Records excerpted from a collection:
• • • • •
-- pv_equiv track=rewrite | github.com/Tyyredd/elevator-algorithm | main.py | scenario_1
-- ===== SOURCE A (Python) =====
-- def scenario_1(data):
--     floors = 0
--     prev_stop = data[0][0]
--     for start, stop in data:
--         offset = abs(start - prev_stop)
--         floors += abs(start - stop) + offset
--         prev_stop = stop
--     return floors
-- ===== SOURCE B (Python) =====
-- def scenario_1(data):
--     within = sum(abs(start - stop) for start, stop in data)
--     between = sum(abs(cur[0] - prev[1]) for prev, cur in zip(data, data[1:]))
--     return within + between
-- ===== Notes on version B (the rewrite author's own statement) =====
-- stated objective: simpler
-- what changed: Replaces the single fused loop carrying a prev_stop accumulator with two independent summations: per-trip distances plus distances between adjacent trips (the always-zero first offset is dropped).
import Mathlib
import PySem

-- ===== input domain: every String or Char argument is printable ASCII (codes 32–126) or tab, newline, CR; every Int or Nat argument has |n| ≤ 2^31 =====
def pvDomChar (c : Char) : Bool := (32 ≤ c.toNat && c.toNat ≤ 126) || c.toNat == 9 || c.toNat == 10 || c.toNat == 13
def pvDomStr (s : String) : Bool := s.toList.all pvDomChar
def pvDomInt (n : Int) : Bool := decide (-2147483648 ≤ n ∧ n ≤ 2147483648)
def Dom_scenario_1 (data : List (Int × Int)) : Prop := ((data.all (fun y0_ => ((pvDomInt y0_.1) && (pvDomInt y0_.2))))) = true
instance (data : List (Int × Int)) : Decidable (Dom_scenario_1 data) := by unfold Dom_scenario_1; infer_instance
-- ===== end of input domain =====

-- B sums per-trip distances and adjacent-trip gaps in two separate passes instead of A's
-- single fused loop with a prev_stop accumulator; same O(n) cost, plainer decomposition.

-- ===== PORT A =====
-- prev_stop = data[0][0]: IndexError on empty data (excluded by Pre_); the fold carries (floors, prev_stop).
def scenario_1 (data : List (Int × Int)) : Int :=
  match PySem.List.pyGet? data 0 with
  | none => 0  -- Python raises IndexError here; outside Pre_scenario_1
  | some p0 =>
    (data.foldl (fun (st : Int × Int) (x : Int × Int) =>
        (st.1 + |x.1 - x.2| + |x.1 - st.2|, x.2)) (0, p0.1)).1

-- ===== PORT B =====
def scenario_1_alt (data : List (Int × Int)) : Int :=
  let within := (data.map (fun p => |p.1 - p.2|)).sum
  let between := ((data.zip data.tail).map (fun pc => |pc.2.1 - pc.1.2|)).sum
  within + between

-- ===== PRECONDITION & SPEC =====
-- Pre_ excludes only the empty list, on which A raises IndexError (data[0][0]).
def Pre_scenario_1 (data : List (Int × Int)) : Prop := data ≠ []
instance (data : List (Int × Int)) : Decidable (Pre_scenario_1 data) := by unfold Pre_scenario_1; infer_instance
def pvWitness_scenario_1 : (List (Int × Int)) := [(1, 5), (3, 0)]

def Spec_scenario_1 (data : List (Int × Int)) (out : Int) : Prop := out = scenario_1_alt data
instance (data : List (Int × Int)) (out : Int) : Decidable (Spec_scenario_1 data out) := by unfold Spec_scenario_1; infer_instance

-- ===== CLAIM (what is proved, stated in full; the proofs are below) =====
def Claim_equal_scenario_1 : Prop := ∀ (data : List (Int × Int)), Dom_scenario_1 data → Pre_scenario_1 data → Spec_scenario_1 data (scenario_1 data)

-- ===== LEMMAS AND PROOFS =====

-- Invariant of A's fold: starting from (c, p), the accumulated floors equal
-- c + (per-trip distances of l) + (chain of gaps starting at p).
theorem scenario1_fold_inv (l : List (Int × Int)) (c p : Int) :
    (l.foldl (fun (st : Int × Int) (x : Int × Int) =>
        (st.1 + |x.1 - x.2| + |x.1 - st.2|, x.2)) (c, p)).1
      = c + (l.map (fun q => |q.1 - q.2|)).sum
          + ((((p, p) :: l).zip l).map (fun pc => |pc.2.1 - pc.1.2|)).sum := by
  induction l generalizing c p with
  | nil => simp
  | cons x t ih =>
    simp only [List.foldl_cons, List.map_cons, List.sum_cons, List.zip_cons_cons]
    rw [ih]
    cases t with
    | nil => simp
    | cons y u =>
      simp only [List.zip_cons_cons, List.map_cons, List.sum_cons]
      ring

-- ===== VERDICT (by name: the statement is the Claim_ definition above) =====
theorem scenario_1_spec : Claim_equal_scenario_1 := by
  intro data _ hpre
  unfold Spec_scenario_1 scenario_1 scenario_1_alt
  cases data with
  | nil => exact absurd rfl hpre
  | cons h t =>
    simp only [PySem.List.pyGet?, PySem.List.pyIdx?]
    norm_num
    rw [scenario1_fold_inv]
    cases t with
    | nil => simp
    | cons y u =>
      simp only [List.zip_cons_cons, List.map_cons, List.sum_cons]
-- pv_equiv track=rewrite | github.com/FTDT-PyPSA/PyPSA-AR | scripts/network_500kv/08_build_pypsa_network.py | make_unique_keys
-- ===== SOURCE A (Python) =====
-- def make_unique_keys(keys):
--     """
--     Resuelve keys duplicados agregando sufijo _A, _B, _C...
--     Retorna lista de keys unicos del mismo largo.
--     """
--     from collections import Counter
--     count   = Counter()
--     seen    = Counter()
--     result  = []
--     for k in keys:
--         count[k] += 1
--     for k in keys:
--         if count[k] == 1:
--             result.append(k)
--         else:
--             suffix = chr(ord('A') + seen[k])
--             result.append(f"{k}_{suffix}")
--             seen[k] += 1
--     return result
-- ===== SOURCE B (Python) =====
-- def make_unique_keys(keys):
--     """
--     Resuelve keys duplicados agregando sufijo _A, _B, _C...
--     Retorna lista de keys unicos del mismo largo.
--     """
--     positions = {}
--     for i, k in enumerate(keys):
--         positions.setdefault(k, []).append(i)
--     result = [None] * len(keys)
--     for k, idxs in positions.items():
--         if len(idxs) == 1:
--             result[idxs[0]] = k
--         else:
--             for j, i in enumerate(idxs):
--                 result[i] = f"{k}_{chr(ord('A') + j)}"
--     return result
-- ===== Notes on version B (the rewrite author's own statement) =====
-- stated objective: alternative
-- what changed: Instead of counting occurrences per element, B groups the indices of each key into a dict in one pass and then scatter-writes the bare key or the suffixed names into a preallocated result list, iterating over distinct keys rather than over elements.
import Mathlib
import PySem

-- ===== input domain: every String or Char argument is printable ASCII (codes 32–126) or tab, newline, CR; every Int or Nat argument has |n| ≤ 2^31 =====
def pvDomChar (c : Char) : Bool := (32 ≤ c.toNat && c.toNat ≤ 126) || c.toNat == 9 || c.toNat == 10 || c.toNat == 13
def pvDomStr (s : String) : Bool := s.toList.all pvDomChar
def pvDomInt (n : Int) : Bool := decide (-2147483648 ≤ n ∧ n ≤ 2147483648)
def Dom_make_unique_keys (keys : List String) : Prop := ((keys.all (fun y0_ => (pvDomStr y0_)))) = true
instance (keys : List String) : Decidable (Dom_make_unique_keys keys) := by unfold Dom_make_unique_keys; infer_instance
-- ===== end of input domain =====

-- B groups the indices of each key into a dict in one pass and then scatter-writes the bare
-- key or the suffixed names into a preallocated result, iterating over distinct keys instead
-- of counting per element (alternative algorithm, same cost).

-- ===== PORT A =====
def make_unique_keys (keys : List String) : List String :=
  let count : PySem.Dict String Int := keys.foldl (fun d k => d.modify k 0 (· + 1)) PySem.Dict.empty
  (keys.foldl (fun (st : PySem.Dict String Int × List String) k =>
      if count.getD k 0 == 1 then (st.1, st.2 ++ [k])
      else (st.1.modify k 0 (· + 1),
            st.2 ++ [k ++ "_" ++ String.ofList [Char.ofNat (('A'.toNat : Int) + st.1.getD k 0).toNat]]))
    (PySem.Dict.empty, [])).2

-- ===== PORT B =====
-- enumerate(keys) indices are nonnegative, so List.zipIdx (Nat indices) is exact here;
-- the `[None] * len(keys)` placeholder is rendered as "" — every cell is overwritten.
def make_unique_keys_alt (keys : List String) : List String :=
  let positions : PySem.Dict String (List Nat) :=
    keys.zipIdx.foldl (fun d p => d.modify p.1 [] (fun l => l ++ [p.2])) PySem.Dict.empty
  positions.items.foldl (fun res kv =>
    if kv.2.length == 1 then res.set (kv.2.headD 0) kv.1
    else kv.2.zipIdx.foldl
      (fun r q => r.set q.1 (kv.1 ++ "_" ++ String.ofList [Char.ofNat ('A'.toNat + q.2)])) res)
    (List.replicate keys.length "")

-- ===== PRECONDITION & SPEC =====
def Spec_make_unique_keys (keys : List String) (out : List String) : Prop := out = make_unique_keys_alt keys
instance (keys : List String) (out : List String) : Decidable (Spec_make_unique_keys keys out) := by unfold Spec_make_unique_keys; infer_instance

-- ===== CLAIM (what is proved, stated in full; the proofs are below) =====
def Claim_equal_make_unique_keys : Prop := ∀ (keys : List String), Dom_make_unique_keys keys → Spec_make_unique_keys keys (make_unique_keys keys)

-- ===== LEMMAS AND PROOFS =====

-- the common specification value at position m
def outAt (keys : List String) (m : Nat) : String :=
  if keys.count (keys.getD m "") = 1 then keys.getD m ""
  else keys.getD m "" ++ "_" ++
    String.ofList [Char.ofNat ('A'.toNat + (keys.take m).count (keys.getD m ""))]

def target (keys : List String) : List String := (List.range keys.length).map (outAt keys)

-- ---------- A-side ----------
def mukGo (keys : List String) : List String → List String → List String
  | _,   []        => []
  | pre, k :: rest =>
      (if keys.count k = 1 then k
       else k ++ "_" ++ String.ofList [Char.ofNat ('A'.toNat + pre.count k)]) :: mukGo keys (pre ++ [k]) rest

theorem mukA_loop (keys : List String) (rest : List String) :
    ∀ (pre : List String) (seen : PySem.Dict String Int) (res : List String),
    (∀ k, keys.count k ≠ 1 → seen.getD k 0 = (pre.count k : Int)) →
    (rest.foldl (fun (st : PySem.Dict String Int × List String) k =>
        if (PySem.Dict.counter keys).getD k 0 == 1 then (st.1, st.2 ++ [k])
        else (st.1.modify k 0 (· + 1),
              st.2 ++ [k ++ "_" ++ String.ofList [Char.ofNat (('A'.toNat : Int) + st.1.getD k 0).toNat]]))
      (seen, res)).2 = res ++ mukGo keys pre rest := by
  induction rest with
  | nil => intro pre seen res _; simp [mukGo]
  | cons k rest ih =>
    intro pre seen res hseen
    simp only [List.foldl_cons, mukGo]
    rw [PySem.Dict.getD_counter]
    by_cases h1 : keys.count k = 1
    · simp only [h1, Nat.cast_one, BEq.rfl, if_true]
      rw [ih (pre ++ [k]) seen (res ++ [k]) ?_]
      · simp
      · intro k' hk'
        rw [hseen k' hk']
        by_cases hk : k' = k
        · exact absurd (hk ▸ h1) hk'
        · simp [List.count_append, Ne.symm hk]
    · have hb : ((keys.count k : Int) == 1) = false := by
        simp only [beq_eq_false_iff_ne, ne_eq]
        intro h; exact h1 (by exact_mod_cast h)
      simp only [hb, Bool.false_eq_true, if_false, if_neg h1]
      rw [hseen k h1]
      have htn : ((('A'.toNat : Int) + (pre.count k : Int))).toNat = 'A'.toNat + pre.count k := by
        omega
      rw [htn]
      rw [ih (pre ++ [k]) _ (res ++ [k ++ "_" ++ String.ofList [Char.ofNat ('A'.toNat + pre.count k)]]) ?_]
      · simp
      · intro k' hk'
        rw [PySem.Dict.getD_modify]
        by_cases hk : k' = k
        · subst hk
          rw [if_pos rfl, hseen k' hk']
          simp [List.count_append]
        · rw [if_neg hk, hseen k' hk']
          simp [List.count_append, Ne.symm hk]

theorem mukGo_target (keys : List String) (rest : List String) :
    ∀ (pre : List String), keys = pre ++ rest →
    mukGo keys pre rest = (List.range rest.length).map (fun j => outAt keys (pre.length + j)) := by
  induction rest with
  | nil => intro pre _; simp [mukGo]
  | cons k rest ih =>
    intro pre hpre
    have hget : keys.getD pre.length "" = k := by
      rw [hpre]
      rw [List.getD_eq_getElem?_getD, List.getElem?_append_right (le_refl _)]
      simp
    have htake : keys.take pre.length = pre := by rw [hpre, List.take_left]
    rw [mukGo, List.length_cons, List.range_succ_eq_map, List.map_cons, List.map_map]
    congr 1
    · simp only [outAt, hget, htake, Nat.add_zero]
    · rw [ih (pre ++ [k]) (by simpa using hpre)]
      apply List.map_congr_left
      intro j _
      simp only [Function.comp, List.length_append, List.length_singleton, Nat.succ_eq_add_one]
      congr 1
      omega

theorem A_eq_target (keys : List String) : make_unique_keys keys = target keys := by
  have hA : make_unique_keys keys =
      (keys.foldl (fun (st : PySem.Dict String Int × List String) k =>
          if (PySem.Dict.counter keys).getD k 0 == 1 then (st.1, st.2 ++ [k])
          else (st.1.modify k 0 (· + 1),
                st.2 ++ [k ++ "_" ++ String.ofList [Char.ofNat (('A'.toNat : Int) + st.1.getD k 0).toNat]]))
        (PySem.Dict.empty, [])).2 := rfl
  rw [hA, mukA_loop keys keys [] PySem.Dict.empty [] (fun k _ => by simp [PySem.Dict.getD_empty]),
      List.nil_append, mukGo_target keys keys [] rfl]
  simp [target]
• • • • •
WHAT TO DO :: Only exact copies of the lines from the one containing "List.nil_append, mukGo_target keys" to the end of the records belong in the answer.

THE COMPLETED TASK ::
      List.nil_append, mukGo_target keys keys [] rfl]
  simp [target]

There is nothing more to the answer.